# Is this method of finding the expected value of the square a random variable correct?

Suppose x is a discrete random variable with values 2,3,1 and probabilities 0.2,0.3, and 0.4 respectively. NOw say we have the function y=x2+3 and we want to find the expected value of this equation. So, in my opinion, we first have to square all the values of x so they become 4,9 and 1 and then multiply them with their respective probabilities and then add them all up and in the end, just add 3 to the answer.

This works out to give the answer 6.9, but my teacher at the university solvedthis question another way. He said that since x2 is just x times x, the expected value of x squared should be the E(x) times E(x) so we can just multiply the value of x with its probability and then add em all up and then square the answer. This gives the answer 5.89. So which way is correct?

I'm pretty sure that the way I think it should be done is correct so if it is, then I'm gonna have to confront my teacher about this matter. And I just know that he'll state the rule that the expected value of the product of two or more random variables is equal to the product of their individual expected values. How do I explain to him why this rule doesn't apply here?

I think it is because of the rule applies to two different random variables, but here x is the same random variable.

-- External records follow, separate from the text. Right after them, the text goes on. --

-- pv_equiv track=rewrite | github.com/suchong202/A-Mobile-Natural-Human--Robot-Interaction-Method-for-Virtual-Chinese-Acupuncture | Compare2/05.py | cot_feture3
-- ===== SOURCE A (Python) =====
-- def cot_feture3(V5X, V5Y, V5Z,V7X, V7Y, V7Z):
--     dx = []
--     for i in range(0, len(V5X)):
--         dx.append(V5X[i] - V7X[i])
--     dy = []
--     for i in range(0, len(V5X)):
--         dy.append(V5Y[i] - V7Y[i])
--     dz = []
--     for i in range(0, len(V5X)):
--         dz.append(V5Z[i] - V7Z[i])
--
--     d=[]
--     for i in range(0, len(V5X)):
--         d.append(dx[i]*dx[i]+dy[i]*dy[i]+dz[i]*dz[i])
--
--     return  max(d), min(d)
-- ===== SOURCE B (Python) =====
-- def cot_feture3(V5X, V5Y, V5Z, V7X, V7Y, V7Z):
--     mx = mn = None
--     for x5, y5, z5, x7, y7, z7 in zip(V5X, V5Y, V5Z, V7X, V7Y, V7Z):
--         s = (x5 - x7) ** 2 + (y5 - y7) ** 2 + (z5 - z7) ** 2
--         if mx is None or s > mx:
--             mx = s
--         if mn is None or s < mn:
--             mn = s
--     return mx, mn
-- ===== Notes on version B (the rewrite author's own statement) =====
-- stated objective: simpler
-- what changed: B replaces A's four index-driven list-building passes (dx, dy, dz, d) plus max()/min() scans with one zip-driven loop keeping two running scalars; Pre_ excludes inputs where A raises (empty V5X: ValueError from max([]); another list shorter than V5X: IndexError).
import Mathlib
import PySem

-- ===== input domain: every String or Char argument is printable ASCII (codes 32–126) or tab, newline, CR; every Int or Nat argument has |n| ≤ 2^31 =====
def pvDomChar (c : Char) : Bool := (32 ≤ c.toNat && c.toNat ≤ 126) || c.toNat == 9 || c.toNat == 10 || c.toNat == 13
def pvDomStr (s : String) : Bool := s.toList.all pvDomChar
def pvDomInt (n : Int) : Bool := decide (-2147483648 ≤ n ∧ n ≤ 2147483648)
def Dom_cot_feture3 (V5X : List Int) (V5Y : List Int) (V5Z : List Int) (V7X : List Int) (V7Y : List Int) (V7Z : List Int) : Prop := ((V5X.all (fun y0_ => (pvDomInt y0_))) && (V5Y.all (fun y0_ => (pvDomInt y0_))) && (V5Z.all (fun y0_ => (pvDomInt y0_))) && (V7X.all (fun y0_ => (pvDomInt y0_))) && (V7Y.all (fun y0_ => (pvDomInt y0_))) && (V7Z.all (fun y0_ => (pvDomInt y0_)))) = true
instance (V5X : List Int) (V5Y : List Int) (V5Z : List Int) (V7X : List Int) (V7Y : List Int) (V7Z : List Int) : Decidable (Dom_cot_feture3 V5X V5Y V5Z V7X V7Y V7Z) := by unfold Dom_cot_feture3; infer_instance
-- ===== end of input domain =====

-- B replaces A's four list-building passes with one zip-driven loop keeping two running scalars (same values, O(1) extra space).
-- ===== PORT A =====
def cot_feture3 (V5X : List Int) (V5Y : List Int) (V5Z : List Int) (V7X : List Int) (V7Y : List Int) (V7Z : List Int) : Int × Int :=
  let n : Int := V5X.length
  let dx := (PySem.List.pyRange 0 n 1).foldl
    (fun acc i => acc ++ [PySem.List.pyGetD V5X i 0 - PySem.List.pyGetD V7X i 0]) []
  let dy := (PySem.List.pyRange 0 n 1).foldl
    (fun acc i => acc ++ [PySem.List.pyGetD V5Y i 0 - PySem.List.pyGetD V7Y i 0]) []
  let dz := (PySem.List.pyRange 0 n 1).foldl
    (fun acc i => acc ++ [PySem.List.pyGetD V5Z i 0 - PySem.List.pyGetD V7Z i 0]) []
  let d := (PySem.List.pyRange 0 n 1).foldl
    (fun acc i => acc ++ [PySem.List.pyGetD dx i 0 * PySem.List.pyGetD dx i 0
      + PySem.List.pyGetD dy i 0 * PySem.List.pyGetD dy i 0
      + PySem.List.pyGetD dz i 0 * PySem.List.pyGetD dz i 0]) []
  ((PySem.List.max? d (fun y => y)).getD 0, (PySem.List.min? d (fun y => y)).getD 0)

-- ===== PORT B =====
-- squared distance of one zipped tuple (the body of Source B's loop)
def pvSq6 (t : Int × Int × Int × Int × Int × Int) : Int :=
  (t.1 - t.2.2.2.1) ^ 2 + (t.2.1 - t.2.2.2.2.1) ^ 2 + (t.2.2.1 - t.2.2.2.2.2) ^ 2

def cot_feture3_alt (V5X : List Int) (V5Y : List Int) (V5Z : List Int) (V7X : List Int) (V7Y : List Int) (V7Z : List Int) : Int × Int :=
  let z := V5X.zip (V5Y.zip (V5Z.zip (V7X.zip (V7Y.zip V7Z))))
  let r := z.foldl (fun (p : Option Int × Option Int) t =>
      let s := pvSq6 t
      ( match p.1 with | none => some s | some m => if s > m then some s else some m,
        match p.2 with | none => some s | some m => if s < m then some s else some m ))
    (none, none)
  (r.1.getD 0, r.2.getD 0)  -- under Pre_ both options are some; Python B returns None outside Pre_

-- ===== PRECONDITION & SPEC =====
-- Pre_ excludes exactly the inputs where Python A raises: empty V5X (max of empty list, ValueError)
-- and any of the other five lists shorter than V5X (IndexError).
def Pre_cot_feture3 (V5X : List Int) (V5Y : List Int) (V5Z : List Int) (V7X : List Int) (V7Y : List Int) (V7Z : List Int) : Prop :=
  V5X ≠ [] ∧ V5X.length ≤ V5Y.length ∧ V5X.length ≤ V5Z.length ∧
  V5X.length ≤ V7X.length ∧ V5X.length ≤ V7Y.length ∧ V5X.length ≤ V7Z.length
instance (V5X : List Int) (V5Y : List Int) (V5Z : List Int) (V7X : List Int) (V7Y : List Int) (V7Z : List Int) : Decidable (Pre_cot_feture3 V5X V5Y V5Z V7X V7Y V7Z) := by unfold Pre_cot_feture3; infer_instance

def pvWitness_cot_feture3 : List Int × List Int × List Int × List Int × List Int × List Int :=
  ([1, 2], [0, 1], [3, 3], [0, 0], [1, 1], [2, 2])

def Spec_cot_feture3 (V5X : List Int) (V5Y : List Int) (V5Z : List Int) (V7X : List Int) (V7Y : List Int) (V7Z : List Int) (out : Int × Int) : Prop := out = cot_feture3_alt V5X V5Y V5Z V7X V7Y V7Z
instance (V5X : List Int) (V5Y : List Int) (V5Z : List Int) (V7X : List Int) (V7Y : List Int) (V7Z : List Int) (out : Int × Int) : Decidable (Spec_cot_feture3 V5X V5Y V5Z V7X V7Y V7Z out) := by unfold Spec_cot_feture3; infer_instance

-- ===== CLAIM =====
def Claim_equal_cot_feture3 : Prop := ∀ (V5X : List Int) (V5Y : List Int) (V5Z : List Int) (V7X : List Int) (V7Y : List Int) (V7Z : List Int), Dom_cot_feture3 V5X V5Y V5Z V7X V7Y V7Z → Pre_cot_feture3 V5X V5Y V5Z V7X V7Y V7Z → Spec_cot_feture3 V5X V5Y V5Z V7X V7Y V7Z (cot_feture3 V5X V5Y V5Z V7X V7Y V7Z)

-- ===== LEMMAS AND PROOFS =====

-- index form of the squared distance (matches A's d-list entries)
def pvSqI (V5X : List Int) (V5Y : List Int) (V5Z : List Int) (V7X : List Int) (V7Y : List Int) (V7Z : List Int) (i : Int) : Int :=
  let a := PySem.List.pyGetD V5X i 0 - PySem.List.pyGetD V7X i 0
  let b := PySem.List.pyGetD V5Y i 0 - PySem.List.pyGetD V7Y i 0
  let c := PySem.List.pyGetD V5Z i 0 - PySem.List.pyGetD V7Z i 0
  a * a + b * b + c * c

-- B's Option-state loop, once both components are some, computes foldl max / foldl min of the mapped values.
lemma pvFoldOpt {α : Type} (sq : α → Int) (l : List α) (a b : Int) :
    l.foldl (fun (p : Option Int × Option Int) t =>
        let s := sq t
        ( match p.1 with | none => some s | some m => if s > m then some s else some m,
          match p.2 with | none => some s | some m => if s < m then some s else some m ))
      (some a, some b)
      = (some ((l.map sq).foldl max a), some ((l.map sq).foldl min b)) := by
  induction l generalizing a b with
  | nil => simp
  | cons x t ih =>
      simp only [List.foldl_cons, List.map_cons]
      have h1 : (if sq x > a then some (sq x) else some a) = some (max a (sq x)) := by
        split_ifs with h
        · rw [max_eq_right h.le]
        · rw [max_eq_left (not_lt.1 h)]
      have h2 : (if sq x < b then some (sq x) else some b) = some (min b (sq x)) := by
        split_ifs with h
        · rw [min_eq_right h.le]
        · rw [min_eq_left (not_lt.1 h)]
      rw [h1, h2]
      exact ih (max a (sq x)) (min b (sq x))

-- ===== VERDICT =====
theorem cot_feture3_spec : Claim_equal_cot_feture3 := by
  intro V5X V5Y V5Z V7X V7Y V7Z _ hpre
  obtain ⟨hne, h1, h2, h3, h4, h5⟩ := hpre
  unfold Spec_cot_feture3 cot_feture3 cot_feture3_alt
  dsimp only
  set n : Int := (V5X.length : Int) with hn
  have hpos : (0 : Int) < n := by
    simp only [hn]
    exact_mod_cast List.length_pos_iff.mpr hne
  -- A: the appended lists are maps over the index range
  rw [PySem.List.foldl_append_singleton_eq_map, PySem.List.foldl_append_singleton_eq_map,
      PySem.List.foldl_append_singleton_eq_map, PySem.List.foldl_append_singleton_eq_map]
  simp only [List.nil_append]
  have hd : (PySem.List.pyRange 0 n 1).map (fun i =>
      PySem.List.pyGetD ((PySem.List.pyRange 0 n 1).map (fun i => PySem.List.pyGetD V5X i 0 - PySem.List.pyGetD V7X i 0)) i 0
        * PySem.List.pyGetD ((PySem.List.pyRange 0 n 1).map (fun i => PySem.List.pyGetD V5X i 0 - PySem.List.pyGetD V7X i 0)) i 0
      + PySem.List.pyGetD ((PySem.List.pyRange 0 n 1).map (fun i => PySem.List.pyGetD V5Y i 0 - PySem.List.pyGetD V7Y i 0)) i 0
        * PySem.List.pyGetD ((PySem.List.pyRange 0 n 1).map (fun i => PySem.List.pyGetD V5Y i 0 - PySem.List.pyGetD V7Y i 0)) i 0
      + PySem.List.pyGetD ((PySem.List.pyRange 0 n 1).map (fun i => PySem.List.pyGetD V5Z i 0 - PySem.List.pyGetD V7Z i 0)) i 0
        * PySem.List.pyGetD ((PySem.List.pyRange 0 n 1).map (fun i => PySem.List.pyGetD V5Z i 0 - PySem.List.pyGetD V7Z i 0)) i 0)
      = (PySem.List.pyRange 0 n 1).map (pvSqI V5X V5Y V5Z V7X V7Y V7Z) := by
    apply List.map_congr_left
    intro i hi
    have hi' := (PySem.List.mem_pyRange_one).1 hi
    rw [PySem.List.pyGetD_map_pyRange_of_nonneg _ _ _ _ hi'.1 hi'.2,
        PySem.List.pyGetD_map_pyRange_of_nonneg _ _ _ _ hi'.1 hi'.2,
        PySem.List.pyGetD_map_pyRange_of_nonneg _ _ _ _ hi'.1 hi'.2]
    rfl
  rw [hd]
  -- B: the zipped list maps to the same squared values
  have hz : (V5X.zip (V5Y.zip (V5Z.zip (V7X.zip (V7Y.zip V7Z))))).map pvSq6
      = (PySem.List.pyRange 0 n 1).map (pvSqI V5X V5Y V5Z V7X V7Y V7Z) := by
    apply List.ext_getElem
    · simp [PySem.List.length_pyRange_one]
      omega
    · intro k hk1 hk2
      have hkn : k < V5X.length := by
        simp at hk1; omega
      simp only [List.getElem_map, List.getElem_zip]
      rw [PySem.List.getElem_pyRange_one]
      have hcast : (0 : Int) + (k : Int) = (k : Int) := by ring
      rw [hcast]
      unfold pvSq6 pvSqI
      rw [PySem.List.pyGetD_eq_getElem _ _ (Int.natCast_nonneg k) (by exact_mod_cast hkn),
          PySem.List.pyGetD_eq_getElem _ _ (Int.natCast_nonneg k) (by exact_mod_cast (Nat.lt_of_lt_of_le hkn h3)),
          PySem.List.pyGetD_eq_getElem _ _ (Int.natCast_nonneg k) (by exact_mod_cast (Nat.lt_of_lt_of_le hkn h1)),
          PySem.List.pyGetD_eq_getElem _ _ (Int.natCast_nonneg k) (by exact_mod_cast (Nat.lt_of_lt_of_le hkn h4)),
          PySem.List.pyGetD_eq_getElem _ _ (Int.natCast_nonneg k) (by exact_mod_cast (Nat.lt_of_lt_of_le hkn h2)),
          PySem.List.pyGetD_eq_getElem _ _ (Int.natCast_nonneg k) (by exact_mod_cast (Nat.lt_of_lt_of_le hkn h5))]
      simp only [Int.toNat_natCast]
      ring
  -- split off the first element on both sides and reduce B's loop
  rw [PySem.List.pyRange_one_cons hpos, List.map_cons] at hd hz ⊢
  rw [PySem.List.max?_id_cons, PySem.List.min?_id_cons]
  cases hzl : V5X.zip (V5Y.zip (V5Z.zip (V7X.zip (V7Y.zip V7Z)))) with
  | nil => rw [hzl] at hz; simp at hz
  | cons zh zt =>
      rw [hzl] at hz
      simp only [List.map_cons, List.cons.injEq] at hz
      obtain ⟨hzh, hzt⟩ := hz
      simp only [List.foldl_cons]
      rw [pvFoldOpt pvSq6 zt (pvSq6 zh) (pvSq6 zh), hzt, hzh]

• Just to clarify, you're calculating $\bar{y}$ rather than $\langle y \rangle$. You're calculating the average value of y over a sample, rather than the expected value of y – gazza89 Oct 16 '18 at 12:27
• en.wikipedia.org/wiki/Law_of_the_unconscious_statistician – Kodiologist Oct 16 '18 at 12:58
• @Ferdi hmm.. can you elucidate? – NoLifeKing Oct 16 '18 at 16:09

$$E[X]=\sum_i x_i f(x_i)$$
$$E[X^2]=Var[X]+E[X]^2$$
We can see that in general $$E[X^2] \neq E[X]^2$$, unless $$Var[X]=0$$